To construct a visible image on the screen of a monitor, television receiver, or other image-displaying device, one or more lasers can be employed to scan a controlled beam of light across a diffuser screen on which the visible image is formed. However, lasers, which generate a coherent light beam, create a “speckling” effect in the visible image, which detracts from image quality. Non-laser sources can also produce objectionable speckle, e.g., when a projector with a small lens projects an image onto a large screen with a small throw distance (e.g., as is often required in a rear-projection television receiver with a shallow cabinet depth). In that case, the projection lens appears as a quasi-point-source (like a laser) and can produce noticeable speckle.
Continuously moving the diffuser screen is a known despeckling technique. To produce a uniform level of despeckling across the screen, it is important to maintain a relatively constant level of motion for the entire surface of the screen so that the velocity of any point on the visible screen surface never falls below a critical value. For example, a straight-line oscillatory motion of the screen can produce points of zero velocity twice each oscillatory cycle. A preferred screen motion is a two-dimensional orbital motion or a “figure eight”/Lissajous-type motion, neither of which produces moments during which the velocity of the screen is zero. However, external noise and vibration, environmental effects (e.g., effects due to temperature, gravity, etc.), nonlinear springs, multiple frequencies/resonant modes, etc., can lead to unpredictable motion, generating a need to sense screen motion for feedback control. Prior art techniques to sense screen motion include optical screen motion sensors, among other motion-sensing devices.
Turning now to FIG. 1, illustrated is a simplified drawing of a four-quadrant optical position sensor 101 of the prior art. The optical position sensor is formed with four photodiodes arranged in quadrants 105, 106, 107, and 108. When the photodiodes are illuminated by a light beam, such as light beam 102 produced by a light-emitting diode (not shown), each quadrant generates a current proportional to the net light flux of the beam falling thereon, which can be sensed and compared using ordinary operational amplifiers to measure sensor position. Typically, the beam is formed with a bell-shaped intensity distribution, with the highest light intensity at the center of the beam. In this manner, misalignment of the beam with respect to alignment of the photodiodes can be detected using conventional circuits such as operational amplifiers configured as difference amplifiers coupled to the photodiodes to sense photodiode current. Velocity of the screen can be determined by differentiating with respect to time the position of the screen produced by the photodiode sensing arrangement. Such optical-sensing approaches, however, generally lead to alignment problems as parts bow and distort over time due to changes in temperature, or changes in direction of gravitational forces due to cabinet reorientation. Misalignment of sensors can also result in mechanical abrasion due to unintended screen motion, leading to wear, failure, and noise. The use of photodiodes to sense screen motion also adds significant cost to an end product due to the need to provide, mount, and align additional mechanical components.

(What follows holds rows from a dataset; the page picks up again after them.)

-- pv_equiv track=rewrite | github.com/kkatsamaktsis/PyDiscourseSimplification | discoursesimplification/utils/words/words_utils.py | words_to_proper_sentence
-- ===== SOURCE A (Python) =====
-- from typing import List
--
-- def capitalize_word(word):
--     if len(word) > 0:
--         word = word[0].upper() + word[1:]
--
--     return word
--
-- def words_to_proper_sentence(words: List[any]):
--     res = []
--     res.extend(words)
--
--     for c in [".", ","]:
--         prev = None
--         i = 0
--         while i < len(res):
--             word = res[i]
--
--             if word == c:
--                 if prev is None or prev == word:
--                     del res[i]
--                     i -= 1
--             prev = word
--             i += 1
--
--         if len(res) > 0 and res[len(res) - 1] == c:
--             del res[len(res) - 1]
--
--     # add a '.' at the end
--     res.append(".")
--
--     # capitalize first word
--     if len(res) > 0:
--         res[0] = capitalize_word(res[0])
--
--     return res
-- ===== SOURCE B (Python) =====
-- from itertools import groupby
--
-- def words_to_proper_sentence(words):
--     res = list(words)
--     for c in [".", ","]:
--         groups = [(k, list(g)) for k, g in groupby(res)]
--         n = len(groups)
--         out = []
--         for idx, (k, g) in enumerate(groups):
--             if k == c:
--                 if 0 < idx < n - 1:
--                     out.append(c)
--             else:
--                 out.extend(g)
--         res = out
--     res.append(".")
--     res[0] = res[0][:1].upper() + res[0][1:]
--     return res
-- ===== Notes on version B (the rewrite author's own statement) =====
-- stated objective: idiomatic
-- what changed: Each of A's in-place-deletion index loops (while with del res[i]; i -= 1, plus a trailing-element delete) is replaced by an itertools.groupby run-length pass that rebuilds the list from (key, group) pairs, emitting one separator per interior separator run and none for the first or last group.
import Mathlib
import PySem

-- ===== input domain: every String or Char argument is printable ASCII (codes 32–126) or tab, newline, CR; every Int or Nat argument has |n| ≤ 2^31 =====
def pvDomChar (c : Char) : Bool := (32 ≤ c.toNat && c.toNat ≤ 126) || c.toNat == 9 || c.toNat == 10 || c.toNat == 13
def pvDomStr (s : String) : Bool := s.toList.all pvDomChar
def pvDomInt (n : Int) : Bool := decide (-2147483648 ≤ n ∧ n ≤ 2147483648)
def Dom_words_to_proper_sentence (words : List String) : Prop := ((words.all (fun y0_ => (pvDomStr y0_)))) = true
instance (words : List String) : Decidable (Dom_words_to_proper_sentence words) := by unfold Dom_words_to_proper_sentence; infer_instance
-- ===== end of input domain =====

A further example of motion sensing is the use of accelerometers. A disadvantage, however, of using accelerometers is their relatively high cost. Accelerometers also have a disadvantage in that inferring velocity and position requires acceleration to be temporally integrated once for velocity, and then again for position. Thus, velocity and position are prone to accuracy and stability problems such as “integration of error.”
Thus, what is needed in the art is a motion sensing arrangement that overcomes these effects.